-- pv_equiv track=rewrite | github.com/visahak/kaizen | platform-integrations/claw-code/plugins/evolve-lite/lib/config.py | _scalar
-- ===== SOURCE A (Python) =====
-- def _scalar(v):
--     """Convert a Python value to a YAML scalar string, quoting when necessary."""
--     if v is True:
--         return "true"
--     if v is False:
--         return "false"
--     if v is None:
--         return "null"
--
--     # For non-string types, convert to string
--     if not isinstance(v, str):
--         return str(v)
--
--     # Reserved YAML tokens that must be quoted
--     reserved_tokens = {
--         "true",
--         "True",
--         "TRUE",
--         "false",
--         "False",
--         "FALSE",
--         "null",
--         "Null",
--         "NULL",
--         "~",
--         "yes",
--         "Yes",
--         "YES",
--         "no",
--         "No",
--         "NO",
--         "on",
--         "On",
--         "ON",
--         "off",
--         "Off",
--         "OFF",
--     }
--
--     # YAML indicator characters that require quoting
--     yaml_indicators = set("-?:[]{},'&*#!|>'\"%@`")
--
--     # Check if quoting is needed
--     needs_quoting = (
--         v in reserved_tokens  # Reserved token
--         or v == ""  # Empty string
--         or v[0] in " \t"
--         or v[-1] in " \t"  # Leading/trailing whitespace
--         or "#" in v  # Comment character
--         or any(c in yaml_indicators for c in v)  # YAML special characters
--         or v[0] in yaml_indicators  # Starts with indicator
--     )
--
--     if needs_quoting:
--         # Use single quotes and escape embedded single quotes by doubling them
--         escaped = v.replace("'", "''")
--         return f"'{escaped}'"
--
--     return v
-- ===== SOURCE B (Python) =====
-- RESERVED = frozenset([
--     "true", "True", "TRUE", "false", "False", "FALSE",
--     "null", "Null", "NULL", "~",
--     "yes", "Yes", "YES", "no", "No", "NO",
--     "on", "On", "ON", "off", "Off", "OFF",
-- ])
--
-- INDICATORS = set("-?:[]{},'&*#!|>\"%@`")  # '#' is already in here
--
--
-- def _scalar(v):
--     """Convert a Python value to a YAML scalar string, quoting when necessary."""
--     if v is True:
--         return "true"
--     if v is False:
--         return "false"
--     if v is None:
--         return "null"
--     if not isinstance(v, str):
--         return str(v)
--     # One fused pass: build the escaped body while deciding whether quoting is
--     # needed, instead of testing first and transforming afterwards.
--     quote = (v == "" or v in RESERVED
--              or v[:1] in (" ", "\t") or v[-1:] in (" ", "\t"))
--     body = []
--     for c in v:
--         if c in INDICATORS:
--             quote = True
--         body.append("''" if c == "'" else c)
--     return "'" + "".join(body) + "'" if quote else v
-- ===== Notes on version B (the rewrite author's own statement) =====
-- stated objective: alternative
-- what changed: A stages the work as one big or-predicate with three overlapping scans (a comment-character substring test, an any(...) comprehension over the indicator set, and a redundant first-character indicator check) followed by a separate replace pass to escape quotes; B makes ONE fused pass over the characters that simultaneously sets the quote flag on any indicator and builds the escaped body, so there is no replace call, no any(), and no substring scan, and the empty/reserved/edge-whitespace guards use one-character slices instead of indexing.
import Mathlib
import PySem

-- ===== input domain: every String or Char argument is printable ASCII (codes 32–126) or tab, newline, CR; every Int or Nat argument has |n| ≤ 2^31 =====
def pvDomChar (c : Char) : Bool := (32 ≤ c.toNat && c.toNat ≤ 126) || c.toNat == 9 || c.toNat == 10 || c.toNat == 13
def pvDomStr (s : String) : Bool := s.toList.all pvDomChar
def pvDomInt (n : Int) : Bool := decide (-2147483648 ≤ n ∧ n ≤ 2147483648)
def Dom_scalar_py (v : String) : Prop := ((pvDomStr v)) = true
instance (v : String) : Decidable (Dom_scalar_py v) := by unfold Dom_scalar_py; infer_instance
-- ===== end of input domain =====

-- B makes ONE fused pass that builds the escaped body while deciding whether quoting is
-- needed, instead of A's staged predicate (three overlapping scans) followed by a replace pass.

-- v[0] in "..." / v[-1] in "..." (reached only for nonempty v; Python's `or` short-circuits first)
def pvFirstIs (l : List Char) (p : Char → Bool) : Bool :=
  match l with | [] => false | c :: _ => p c
def pvLastIs (l : List Char) (p : Char → Bool) : Bool :=
  match l.getLast? with | none => false | some c => p c

-- ===== PORT A =====
-- reserved_tokens : Python set literal of strings
def pvReservedA : PySem.Set String := PySem.Set.ofList
  ["true", "True", "TRUE", "false", "False", "FALSE",
   "null", "Null", "NULL", "~",
   "yes", "Yes", "YES", "no", "No", "NO",
   "on", "On", "ON", "off", "Off", "OFF"]

-- yaml_indicators = set("-?:[]{},'&*#!|>'\"%@`")
def pvIndicatorsA : PySem.Set Char := PySem.Set.ofList "-?:[]{},'&*#!|>'\"%@`".toList

-- A's needs_quoting or-expression, term by term
def pvNeedsA (v : String) : Bool :=
  PySem.Set.contains pvReservedA v                                     -- v in reserved_tokens
  || (v == "")                                                         -- v == ""
  || pvFirstIs v.toList (fun c => c == ' ' || c == '\t')               -- v[0] in " \t"
  || pvLastIs v.toList (fun c => c == ' ' || c == '\t')                -- v[-1] in " \t"
  || PySem.Str.isIn "#" v                                              -- "#" in v
  || v.toList.any (fun c => PySem.Set.contains pvIndicatorsA c)        -- any(c in yaml_indicators for c in v)
  || pvFirstIs v.toList (fun c => PySem.Set.contains pvIndicatorsA c)  -- v[0] in yaml_indicators

-- The Lean signature takes a String, so only A's str branch is reachable here;
-- the True/False/None and non-str branches cannot receive an argument.
def scalar_py (v : String) : String :=
  if pvNeedsA v then "'" ++ PySem.Str.replace v "'" "''" ++ "'" else v

-- ===== PORT B =====
def pvReservedB : PySem.Set String := PySem.Set.ofList
  ["true", "True", "TRUE", "false", "False", "FALSE",
   "null", "Null", "NULL", "~",
   "yes", "Yes", "YES", "no", "No", "NO",
   "on", "On", "ON", "off", "Off", "OFF"]

-- INDICATORS = set("-?:[]{},'&*#!|>\"%@`")
def pvIndicatorsB : PySem.Set Char := PySem.Set.ofList "-?:[]{},'&*#!|>\"%@`".toList

-- "''" if c == "'" else c  (one appended piece of the body)
def pvEsc (c : Char) : List Char := if c == '\'' then ['\'', '\''] else [c]

-- quote = v == "" or v in RESERVED or v[:1] in (" ", "\t") or v[-1:] in (" ", "\t")
def pvQuote0 (v : String) : Bool :=
  (v == "") || PySem.Set.contains pvReservedB v
  || (PySem.List.slice v.toList none (some 1) == [' ']
      || PySem.List.slice v.toList none (some 1) == ['\t'])
  || (PySem.List.slice v.toList (some (-1)) none == [' ']
      || PySem.List.slice v.toList (some (-1)) none == ['\t'])

-- the fused loop of Source B: state (quote, body), one step per character
def scalar_py_alt (v : String) : String :=
  let st := v.toList.foldl
    (fun (st : Bool × List Char) c =>
      (st.1 || PySem.Set.contains pvIndicatorsB c, st.2 ++ pvEsc c))
    (pvQuote0 v, [])
  if st.1 then "'" ++ String.ofList st.2 ++ "'" else v

-- ===== PRECONDITION & SPEC =====
def Spec_scalar_py (v : String) (out : String) : Prop := out = scalar_py_alt v
instance (v : String) (out : String) : Decidable (Spec_scalar_py v out) := by unfold Spec_scalar_py; infer_instance

-- ===== CLAIM =====
def Claim_equal_scalar_py : Prop := ∀ (v : String), Dom_scalar_py v → Spec_scalar_py v (scalar_py v)

-- ===== LEMMAS AND PROOFS =====

-- A's indicator set literal dedups its repeated quote to exactly B's indicator set
theorem pvIndicators_eq : pvIndicatorsA = pvIndicatorsB := by decide

theorem pvReserved_eq : pvReservedA = pvReservedB := by decide

-- the fused fold = (initial flag OR an indicator occurs, accumulator ++ escaped body)
theorem foldl_fused (l : List Char) (q : Bool) (acc : List Char) :
    l.foldl (fun (st : Bool × List Char) c =>
        (st.1 || PySem.Set.contains pvIndicatorsB c, st.2 ++ pvEsc c)) (q, acc)
      = (q || l.any (fun c => PySem.Set.contains pvIndicatorsB c), acc ++ l.flatMap pvEsc) := by
  induction l generalizing q acc with
  | nil => simp
  | cons c cs ih =>
      rw [List.foldl_cons, ih]
      simp [Bool.or_assoc]

-- replacing "'" by "''" is exactly the per-character escape map
theorem go_esc (l : List Char) (fuel : Nat) (acc : List Char) (h : l.length ≤ fuel) :
    PySem.Chars.replace.go ['\''] ['\'', '\''] fuel l acc
      = acc.reverse ++ l.flatMap pvEsc := by
  induction l generalizing fuel acc with
  | nil => cases fuel <;> simp [PySem.Chars.replace.go]
  | cons c cs ih =>
      cases fuel with
      | zero => simp at h
      | succ n =>
          simp only [PySem.Chars.replace.go]
          simp only [List.length_cons] at h
          by_cases hc : c = '\''
          · subst hc
            have hp : ['\''].isPrefixOf ('\'' :: cs) = true := by simp [List.isPrefixOf]
            rw [if_pos hp]
            simp only [List.length_cons, List.length_nil, Nat.zero_add, List.drop_succ_cons,
              List.drop_zero]
            rw [ih _ _ (by omega)]
            simp [pvEsc]
          · have hp : ¬ ['\''].isPrefixOf (c :: cs) = true := by
              simp [List.isPrefixOf]
              exact fun hh => hc hh.symm
            rw [if_neg hp]
            rw [ih _ _ (by omega)]
            simp [pvEsc, hc]

theorem replace_esc (v : String) :
    (PySem.Str.replace v "'" "''").toList = v.toList.flatMap pvEsc := by
  rw [PySem.Str.toList_replace]
  show PySem.Chars.replace v.toList ['\''] ['\'', '\''] = _
  rw [PySem.Chars.replace]
  rw [if_neg (by simp)]
  rw [go_esc _ _ _ le_rfl]
  simp

-- the two needs-quoting computations coincide
theorem needs_eq (v : String) :
    pvNeedsA v = (pvQuote0 v || v.toList.any (fun c => PySem.Set.contains pvIndicatorsB c)) := by
  have hfirst : pvFirstIs v.toList (fun c => c == ' ' || c == '\t')
      = (PySem.List.slice v.toList none (some 1) == [' ']
         || PySem.List.slice v.toList none (some 1) == ['\t']) := by
    have h1 : PySem.List.slice v.toList none (some 1) = v.toList.take 1 := by
      have := PySem.List.slice_to_natCast v.toList 1; simpa using this
    rw [h1]; cases v.toList with
    | nil => rfl
    | cons c cs =>
        simp [pvFirstIs, List.take]
  have hlast : pvLastIs v.toList (fun c => c == ' ' || c == '\t')
      = (PySem.List.slice v.toList (some (-1)) none == [' ']
         || PySem.List.slice v.toList (some (-1)) none == ['\t']) := by
    rw [PySem.List.slice_from_neg_one]
    induction v.toList with
    | nil => rfl
    | cons c cs ih =>
        cases hcs : cs with
        | nil => simp [pvLastIs]
        | cons d ds =>
            rw [← hcs]
            have hlen : (c :: cs).length - 1 = cs.length - 1 + 1 := by
              rw [hcs]; simp
            rw [hlen, List.drop_succ_cons, ← ih]
            rw [hcs]
            simp [pvLastIs, List.getLast?_cons_cons]
  have hindc : ∀ c, PySem.Set.contains pvIndicatorsA c = PySem.Set.contains pvIndicatorsB c := by
    intro c; rw [pvIndicators_eq]
  have hany : (v.toList.any fun c => PySem.Set.contains pvIndicatorsA c)
      = v.toList.any (fun c => PySem.Set.contains pvIndicatorsB c) := by
    simp only [hindc]
  unfold pvNeedsA pvQuote0
  rw [pvReserved_eq, hfirst, hlast, hany]
  cases hA : v.toList.any (fun c => PySem.Set.contains pvIndicatorsB c) with
  | true =>
      simp only [Bool.or_true]
      have hnil : v.toList ≠ [] := by intro h; rw [h] at hA; simp at hA
      cases hh : PySem.Str.isIn "#" v <;>
        cases hf : pvFirstIs v.toList (fun c => PySem.Set.contains pvIndicatorsA c) <;>
        simp_all
  | false =>
      -- no indicator anywhere: the '#'-scan and the v[0]-indicator term are false too
      have hhash : PySem.Str.isIn "#" v = false := by
        cases hh : PySem.Str.isIn "#" v
        · rfl
        · exfalso
          have hmem : ('#' : Char) ∈ v.toList :=
            List.singleton_sublist.mp ((PySem.Str.isIn_iff_infix "#" v).mp hh).sublist
          have := List.any_eq_false.mp hA '#' hmem
          simp [pvIndicatorsB] at this
      have hhead : pvFirstIs v.toList (fun c => PySem.Set.contains pvIndicatorsA c) = false := by
        cases hl : v.toList with
        | nil => rfl
        | cons c cs =>
            have hm : c ∈ v.toList := by rw [hl]; exact List.mem_cons_self ..
            have := List.any_eq_false.mp hA c hm
            simp only [pvFirstIs, hindc c]
            simpa using this
      rw [hhash, hhead]
      cases he : (v == "") <;> cases hr : PySem.Set.contains pvReservedB v <;>
        cases hw1 : (PySem.List.slice v.toList none (some 1) == [' ']
           || PySem.List.slice v.toList none (some 1) == ['\t']) <;>
        cases hw2 : (PySem.List.slice v.toList (some (-1)) none == [' ']
           || PySem.List.slice v.toList (some (-1)) none == ['\t']) <;>
        simp_all

-- ===== VERDICT =====
theorem scalar_py_spec : Claim_equal_scalar_py := by
  intro v _
  unfold Spec_scalar_py scalar_py scalar_py_alt
  rw [foldl_fused, needs_eq]
  cases h : (pvQuote0 v || v.toList.any (fun c => PySem.Set.contains pvIndicatorsB c)) with
  | false => simp
  | true =>
      have : PySem.Str.replace v "'" "''" = String.ofList (v.toList.flatMap pvEsc) := by
        have := congrArg String.ofList (replace_esc v)
        simpa using this
      rw [this]
      simp
-- pv_equiv track=rewrite | github.com/blueroutecn/Algorithm | Divide_and_Conquer/QUADTREE.py | FlipTree
-- ===== SOURCE A (Python) =====
-- def FlipTree(fw,tree,idx):
--     """
--     0. input idx: 문제의 시작
--     0. tree[idx] != 'x'이면 문제 종료
--     0. idx가 tree 길이 넘는지 체크 필요없음
--     1. 첫번째 부분 문제의 시작 인덱스를 찾는다.
--     2. 시작 인덱스 이후의 문자열을 재귀로 돌린다
--     3. 해당 문제의 끝 인덱스를 리턴 받는다
--     4. 다음 인덱스에 대해서 재귀를 돌린다
--     5. 4번 반복하면 문제가 끝나있다
--     """
--     """
--     * Flip Tree 의 시간 복잡도는?
--     """
--
--     if tree[idx] != 'x':
--         #fw.write('{}'.format(tree[idx]))
--         return (idx + 1),tree[idx]
--     #fw.write('{}'.format(tree[idx]))
--
--     fliplist = {}
--     idx = idx + 1
--     for i in range(0,4):
--         idx,fliped = FlipTree(fw,tree,idx)
--         fliplist[i] = fliped
--
--     fliped = fliplist[2] + fliplist[3] + fliplist[0] + fliplist[1]
--     fliped = 'x' + fliped
--     return idx,fliped
-- ===== SOURCE B (Python) =====
-- def FlipTree(fw, tree, idx):
--     # Iterative reformulation: a single loop over the characters with an explicit
--     # stack of partially-filled child lists; a completed subtree string bubbles up,
--     # full frames pop and combine their four children in flipped order 2,3,0,1.
--     i = idx
--     stack = []
--     while True:
--         c = tree[i]
--         i += 1
--         if c == 'x':
--             stack.append([])
--             continue
--         done = c
--         while True:
--             if not stack:
--                 return i, done
--             top = stack[-1]
--             top.append(done)
--             if len(top) < 4:
--                 break
--             stack.pop()
--             a, b, c2, d = top
--             done = 'x' + c2 + d + a + b
-- ===== Notes on version B (the rewrite author's own statement) =====
-- stated objective: alternative
-- what changed: A flips by four nested recursive calls that concatenate while parsing; B is a single non-recursive loop over the characters with an explicit stack of partially-filled child lists, combining each completed frame's four children in flipped order 2,3,0,1.
import Mathlib
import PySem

-=-=-

Exactly the lines above from the one with "PySem.Chars.replace.go ['\''] ['\'', '\'']" to the one with "rw [if_pos hp]", both included, are to be quoted; leave the rest out.

*Task response*.
    PySem.Chars.replace.go ['\''] ['\'', '\''] fuel l acc
      = acc.reverse ++ l.flatMap pvEsc := by
  induction l generalizing fuel acc with
  | nil => cases fuel <;> simp [PySem.Chars.replace.go]
  | cons c cs ih =>
      cases fuel with
      | zero => simp at h
      | succ n =>
          simp only [PySem.Chars.replace.go]
          simp only [List.length_cons] at h
          by_cases hc : c = '\''
          · subst hc
            have hp : ['\''].isPrefixOf ('\'' :: cs) = true := by simp [List.isPrefixOf]
            rw [if_pos hp]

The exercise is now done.